I am the more particular in describing to thee the appearance these creatures made in my eyes when I came into the room, because I believe thou never sawest any of them, much less a group of them, thus unprepared for being seen.* I, for my part, never did before; nor had I now, but upon this occasion, being thus favoured. If thou hadst, I believe thou wouldst hate a profligate woman, as one of Swift's yahoos, or Virgil's obscene harpies, squirting their ordure upon the Trojan trenches; since the persons of such in their retirements are as filthy as their minds.— Hate them as much as I do; and as much as I admire, and next to adore, a truly virtuous and elegant woman: for to me it is evident, that as a neat and clean woman must be an angel of a creature, so a sluttish one is the impurest animal in nature. But these were the veterans, the chosen band; for now-and-then flitted in to the number of half a dozen or more, by turns, subordinate sinners, under-graduates, younger than some of the chosen phalanx, but not less obscene in their appearance, though indeed not so much beholden to the plastering focus; yet unpropt by stays, squalid, loose in attire, sluggish-haired, uner-petticoated only as the former, eyes half-opened, winking and pinking, mispatched, yawning, stretching, as if from the unworn-off effects of the midnight revel; all armed in succession with supplies of cordials (of which every one present was either taster or partaker) under the direction of the busier Dorcas, who frequently popt in, to see her slops duly given and taken.
* Whoever has seen Dean Swift's Lady's Dressing room, will think this description of Mr. Belford's not only more natural, but more decent painting, as well as better justified by the design, and by the use that may be made of it.
But when I approached the old wretch, what a spectacle presented itself to my eyes!
Her misfortune has not at all sunk, but rather, as I thought, increased her flesh; rage and violence perhaps swelling her muscular features.

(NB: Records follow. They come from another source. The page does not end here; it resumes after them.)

-- pv_equiv track=rewrite | github.com/leekh4232/study-coding-test | 프로그래머스/1/42840. 모의고사/모의고사.py | solution
-- ===== SOURCE A (Python) =====
-- def solution(answers):
--     # 수포자 1번의 찍는 패턴
--     pattern1 = [1, 2, 3, 4, 5]
--     # 수포자 2번의 찍는 패턴
--     pattern2 = [2, 1, 2, 3, 2, 4, 2, 5]
--     # 수포자 3번의 찍는 패턴
--     pattern3 = [3, 3, 1, 1, 2, 2, 4, 4, 5, 5]
--
--     # 각 수포자의 점수를 저장할 리스트 (1번, 2번, 3번 순서)
--     score = [0, 0, 0]
--
--     # 결과를 저장할 리스트
--     result = []
--
--     # 정답 리스트를 하나씩 순회하며
--     for idx, answer in enumerate(answers):
--         # 수포자 1번의 현재 인덱스에 해당하는 패턴 값과 정답이 같은 경우 점수 +1
--         if answer == pattern1[idx % len(pattern1)]:
--             score[0] += 1
--         # 수포자 2번
--         if answer == pattern2[idx % len(pattern2)]:
--             score[1] += 1
--         # 수포자 3번
--         if answer == pattern3[idx % len(pattern3)]:
--             score[2] += 1
--
--     # 가장 높은 점수를 구함
--     maxScore = max(score)
--
--     # 최고 점수를 받은 수포자를 찾아 result 리스트에 저장
--     for idx, s in enumerate(score):
--         if s == maxScore:
--             # 수포자 번호는 인덱스 + 1
--             result.append(idx + 1)
--
--     # 결과 리스트 반환
--     return result
-- ===== SOURCE B (Python) =====
-- def solution(answers):
--     patterns = [
--         [1, 2, 3, 4, 5],
--         [2, 1, 2, 3, 2, 4, 2, 5],
--         [3, 3, 1, 1, 2, 2, 4, 4, 5, 5],
--     ]
--     # Bucket the answers ONCE by (position mod 40, value): 40 = lcm of the three
--     # pattern periods, so a guesser's score is a fixed 40-entry table lookup sum.
--     cnt = {}
--     for i, a in enumerate(answers):
--         k = (i % 40, a)
--         cnt[k] = cnt.get(k, 0) + 1
--     score = [sum(cnt.get((r, p[r % len(p)]), 0) for r in range(40)) for p in patterns]
--     m = max(score)
--     return [i + 1 for i, s in enumerate(score) if s == m]
-- ===== Notes on version B (the rewrite author's own statement) =====
-- stated objective: alternative
-- what changed: Replaces A's per-answer comparison against the three cyclic patterns with a single bucketing pass building a counter keyed by (index mod 40, answer) - 40 being the lcm of the pattern periods - after which each guesser's score is a fixed sum of 40 table lookups; the max-and-collect step stays.
import Mathlib
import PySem

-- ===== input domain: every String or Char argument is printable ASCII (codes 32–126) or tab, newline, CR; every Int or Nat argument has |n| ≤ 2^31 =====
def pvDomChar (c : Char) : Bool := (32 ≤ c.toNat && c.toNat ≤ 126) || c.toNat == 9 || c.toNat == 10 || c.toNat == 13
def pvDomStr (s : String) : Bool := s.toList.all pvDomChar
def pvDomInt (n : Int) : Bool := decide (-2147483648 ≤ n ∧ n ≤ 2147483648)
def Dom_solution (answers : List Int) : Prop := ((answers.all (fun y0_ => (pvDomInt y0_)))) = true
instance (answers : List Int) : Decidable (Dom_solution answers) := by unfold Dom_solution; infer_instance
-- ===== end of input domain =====

-- B replaces A's per-answer comparison loop against the three patterns by a single
-- bucketing pass (a counter keyed by (index mod 40, answer); 40 = lcm of the pattern
-- periods) followed by a fixed 40-entry table-lookup sum per guesser; alternative, same cost.

-- ===== PORT A =====
def solution (answers : List Int) : List Int :=
  let pattern1 : List Int := [1, 2, 3, 4, 5]
  let pattern2 : List Int := [2, 1, 2, 3, 2, 4, 2, 5]
  let pattern3 : List Int := [3, 3, 1, 1, 2, 2, 4, 4, 5, 5]
  -- the single loop over enumerate(answers), updating the three scores together
  let score : Int × Int × Int :=
    (PySem.List.enumerate answers 0).foldl
      (fun (s : Int × Int × Int) (ia : Int × Int) =>
        (if ia.2 = PySem.List.pyGetD pattern1 (PySem.Int.mod ia.1 5) 0 then s.1 + 1 else s.1,
         if ia.2 = PySem.List.pyGetD pattern2 (PySem.Int.mod ia.1 8) 0 then s.2.1 + 1 else s.2.1,
         if ia.2 = PySem.List.pyGetD pattern3 (PySem.Int.mod ia.1 10) 0 then s.2.2 + 1 else s.2.2))
      (0, 0, 0)
  let scoreList : List Int := [score.1, score.2.1, score.2.2]
  let maxScore : Int := (PySem.List.max? scoreList (fun x => x)).getD 0
  (PySem.List.enumerate scoreList 0).foldl
    (fun acc (p : Int × Int) => if p.2 = maxScore then acc ++ [p.1 + 1] else acc) []

-- ===== PORT B =====
def solution_alt (answers : List Int) : List Int :=
  let patterns : List (List Int) :=
    [[1, 2, 3, 4, 5], [2, 1, 2, 3, 2, 4, 2, 5], [3, 3, 1, 1, 2, 2, 4, 4, 5, 5]]
  -- cnt[k] = cnt.get(k, 0) + 1 over enumerate(answers), keyed by (i % 40, a)
  let cnt : PySem.Dict (Int × Int) Int :=
    (PySem.List.enumerate answers 0).foldl
      (fun d ia =>
        d.insert (PySem.Int.mod ia.1 40, ia.2) (d.getD (PySem.Int.mod ia.1 40, ia.2) 0 + 1))
      PySem.Dict.empty
  -- score per guesser: sum of 40 table lookups
  let score : List Int := patterns.map (fun p =>
    ((PySem.List.pyRange 0 40).map
      (fun r => cnt.getD (r, PySem.List.pyGetD p (PySem.Int.mod r (p.length : Int)) 0) 0)).sum)
  let m : Int := (PySem.List.max? score (fun x => x)).getD 0
  (PySem.List.enumerate score 0).filterMap
    (fun q : Int × Int => if q.2 = m then some (q.1 + 1) else none)

-- ===== PRECONDITION & SPEC =====
def Spec_solution (answers : List Int) (out : List Int) : Prop := out = solution_alt answers
instance (answers : List Int) (out : List Int) : Decidable (Spec_solution answers out) := by unfold Spec_solution; infer_instance

-- ===== CLAIM (what is proved, stated in full; the proofs are below) =====
def Claim_equal_solution : Prop := ∀ (answers : List Int), Dom_solution answers → Spec_solution answers (solution answers)

-- ===== LEMMAS AND PROOFS =====

-- the answers, keyed by (index mod 40, value): what B's counter counts
def keyed (xs : List Int) : List (Int × Int) :=
  (PySem.List.enumerate xs 0).map (fun ia => (PySem.Int.mod ia.1 40, ia.2))

-- one component of A's interleaved score loop
def aScore (p : List Int) (L : Int) (xs : List Int) : Int :=
  (PySem.List.enumerate xs 0).foldl
    (fun (s : Int) (ia : Int × Int) =>
      if ia.2 = PySem.List.pyGetD p (PySem.Int.mod ia.1 L) 0 then s + 1 else s) 0

-- B's counter lookup is a count of the keyed list
lemma cnt_getD (xs : List Int) (v : Int × Int) :
    ((PySem.List.enumerate xs 0).foldl
      (fun d ia =>
        d.insert (PySem.Int.mod ia.1 40, ia.2) (d.getD (PySem.Int.mod ia.1 40, ia.2) 0 + 1))
      PySem.Dict.empty).getD v 0 = ((keyed xs).count v : Int) := by
  have h := PySem.Dict.getD_foldl_insert_add_one (keyed xs) PySem.Dict.empty v
  rw [keyed, List.foldl_map] at h
  rw [keyed]
  simpa [PySem.Dict.getD_empty] using h

-- the 0/1 sum over range(40) picks out the unique matching residue
lemma sum_indicator (n40 : Int) (h0 : 0 ≤ n40) (h40 : n40 < 40) (x : Int) (pv : Int → Int) :
    ((PySem.List.pyRange 0 40).map
      (fun r => if ((n40, x) : Int × Int) = (r, pv r) then (1 : Int) else 0)).sum
    = if x = pv n40 then 1 else 0 := by
  rw [PySem.List.pyRange_one_append 0 n40 40 h0 (le_of_lt h40),
      PySem.List.pyRange_one_cons h40]
  simp only [List.map_append, List.map_cons, List.sum_append, List.sum_cons]
  have hl : ((PySem.List.pyRange 0 n40).map
      (fun r => if ((n40, x) : Int × Int) = (r, pv r) then (1 : Int) else 0)).sum = 0 := by
    apply List.sum_eq_zero
    intro y hy
    obtain ⟨r, hr, rfl⟩ := List.mem_map.mp hy
    have := (PySem.List.mem_pyRange_one).mp hr
    have hne : ((n40, x) : Int × Int) ≠ (r, pv r) := by
      intro hEq; exact absurd (congrArg Prod.fst hEq) (by simp; omega)
    simp [hne]
  have hrr : ((PySem.List.pyRange (n40 + 1) 40).map
      (fun r => if ((n40, x) : Int × Int) = (r, pv r) then (1 : Int) else 0)).sum = 0 := by
    apply List.sum_eq_zero
    intro y hy
    obtain ⟨r, hr, rfl⟩ := List.mem_map.mp hy
    have := (PySem.List.mem_pyRange_one).mp hr
    have hne : ((n40, x) : Int × Int) ≠ (r, pv r) := by
      intro hEq; exact absurd (congrArg Prod.fst hEq) (by simp; omega)
    simp [hne]
  rw [hl, hrr]
  simp [Prod.ext_iff]

-- per pattern: B's 40 table lookups equal A's loop component
lemma bscore_eq (p : List Int) (L : Int) (hL : L = (p.length : Int)) (hdvd : p.length ∣ 40)
    (xs : List Int) :
    ((PySem.List.pyRange 0 40).map
      (fun r => ((keyed xs).count (r, PySem.List.pyGetD p (PySem.Int.mod r L) 0) : Int))).sum
    = aScore p L xs := by
  induction xs using List.reverseRecOn with
  | nil =>
    simp [keyed, aScore, PySem.List.enumerate_nil]
  | append_singleton xs x ih =>
    have hn : keyed (xs ++ [x])
        = keyed xs ++ [(PySem.Int.mod (xs.length : Int) 40, x)] := by
      simp [keyed, PySem.List.enumerate_append, PySem.List.enumerate_cons,
        PySem.List.enumerate_nil]
    have ha : aScore p L (xs ++ [x])
        = if x = PySem.List.pyGetD p (PySem.Int.mod (xs.length : Int) L) 0
          then aScore p L xs + 1 else aScore p L xs := by
      simp only [aScore, PySem.List.enumerate_append, PySem.List.enumerate_cons,
        PySem.List.enumerate_nil, List.foldl_append, List.foldl_cons, List.foldl_nil,
        zero_add]
    have h40 : ((40 : Int)) = ((40 : Nat) : Int) := by norm_num
    have hmm : PySem.List.pyGetD p
          (PySem.Int.mod (PySem.Int.mod (xs.length : Int) 40) L) 0
        = PySem.List.pyGetD p (PySem.Int.mod (xs.length : Int) L) 0 := by
      subst hL
      rw [h40, PySem.Int.mod_natCast, PySem.Int.mod_natCast, PySem.Int.mod_natCast,
        Nat.mod_mod_of_dvd xs.length hdvd]
    rw [hn, ha]
    simp only [List.count_append]
    push_cast
    rw [PySem.List.sum_map_add_int (PySem.List.pyRange 0 40)
        (fun r => ((keyed xs).count (r, PySem.List.pyGetD p (PySem.Int.mod r L) 0) : Int))
        (fun r => (List.count (r, PySem.List.pyGetD p (PySem.Int.mod r L) 0)
            [(PySem.Int.mod (xs.length : Int) 40, x)] : Int))]
    rw [ih]
    have hc : (fun r => (List.count (r, PySem.List.pyGetD p (PySem.Int.mod r L) 0)
            [(PySem.Int.mod (xs.length : Int) 40, x)] : Int))
        = fun r => if ((PySem.Int.mod (xs.length : Int) 40, x) : Int × Int)
            = (r, PySem.List.pyGetD p (PySem.Int.mod r L) 0) then (1 : Int) else 0 := by
      funext r
      simp [List.count_singleton, beq_iff_eq]
    rw [hc, sum_indicator (PySem.Int.mod (xs.length : Int) 40)
        (PySem.Int.mod_nonneg _ (by norm_num)) (PySem.Int.mod_lt _ (by norm_num)) x
        (fun r => PySem.List.pyGetD p (PySem.Int.mod r L) 0), hmm]
    split_ifs <;> ring

-- the collect step: A's append-loop equals B's filterMap on a 3-element list
lemma collect_eq (s0 s1 s2 m : Int) :
    (PySem.List.enumerate [s0, s1, s2] 0).foldl
      (fun acc (p : Int × Int) => if p.2 = m then acc ++ [p.1 + 1] else acc) []
    = (PySem.List.enumerate [s0, s1, s2] 0).filterMap
      (fun q : Int × Int => if q.2 = m then some (q.1 + 1) else none) := by
  simp only [PySem.List.enumerate_cons, PySem.List.enumerate_nil, List.foldl_cons,
    List.foldl_nil, List.filterMap]
  split_ifs <;> simp

-- ===== VERDICT (by name: the statement is the Claim_ definition above) =====
theorem solution_spec : Claim_equal_solution := by
  intro answers _
  show solution answers = solution_alt answers
  simp only [solution, solution_alt, List.map]
  rw [PySem.List.foldl_prod_mk
        (f := fun (s : Int) (ia : Int × Int) =>
          if ia.2 = PySem.List.pyGetD [1, 2, 3, 4, 5] (PySem.Int.mod ia.1 5) 0 then s + 1 else s)
        (g := fun (s : Int × Int) (ia : Int × Int) =>
          (if ia.2 = PySem.List.pyGetD [2, 1, 2, 3, 2, 4, 2, 5] (PySem.Int.mod ia.1 8) 0 then s.1 + 1 else s.1,
           if ia.2 = PySem.List.pyGetD [3, 3, 1, 1, 2, 2, 4, 4, 5, 5] (PySem.Int.mod ia.1 10) 0 then s.2 + 1 else s.2))]
  rw [PySem.List.foldl_prod_mk
        (f := fun (s : Int) (ia : Int × Int) =>
          if ia.2 = PySem.List.pyGetD [2, 1, 2, 3, 2, 4, 2, 5] (PySem.Int.mod ia.1 8) 0 then s + 1 else s)
        (g := fun (s : Int) (ia : Int × Int) =>
          if ia.2 = PySem.List.pyGetD [3, 3, 1, 1, 2, 2, 4, 4, 5, 5] (PySem.Int.mod ia.1 10) 0 then s + 1 else s)]
  simp only [cnt_getD]
  simp only [show (([1, 2, 3, 4, 5] : List Int).length : Int) = 5 from by norm_num,
    show (([2, 1, 2, 3, 2, 4, 2, 5] : List Int).length : Int) = 8 from by norm_num,
    show (([3, 3, 1, 1, 2, 2, 4, 4, 5, 5] : List Int).length : Int) = 10 from by norm_num]
  rw [bscore_eq [1, 2, 3, 4, 5] 5 (by norm_num) (by norm_num) answers]
  rw [bscore_eq [2, 1, 2, 3, 2, 4, 2, 5] 8 (by norm_num) (by norm_num) answers]
  rw [bscore_eq [3, 3, 1, 1, 2, 2, 4, 4, 5, 5] 10 (by norm_num) (by norm_num) answers]
  exact collect_eq _ _ _ _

Behold her, then, spreading the whole troubled bed with her huge quaggy carcase: her mill-post arms held up; her broad hands clenched with violence; her big eyes, goggling and flaming ready as we may suppose those of a salamander; her matted griesly hair, made irreverend by her wickedness (her clouted head-dress being half off, spread about her fat ears and brawny neck;) her livid lips parched, and working violently; her broad chin in convulsive motion; her wide mouth, by reason of the contraction of her forehead (which seemed to be half-lost in its own frightful furrows) splitting her face, as it were, into two parts; and her huge tongue hideously rolling in it; heaving, puffing as if four breath; her bellows-shaped and various-coloured breasts ascending by turns to her chin, and descending out of sight, with the violence of her gaspings.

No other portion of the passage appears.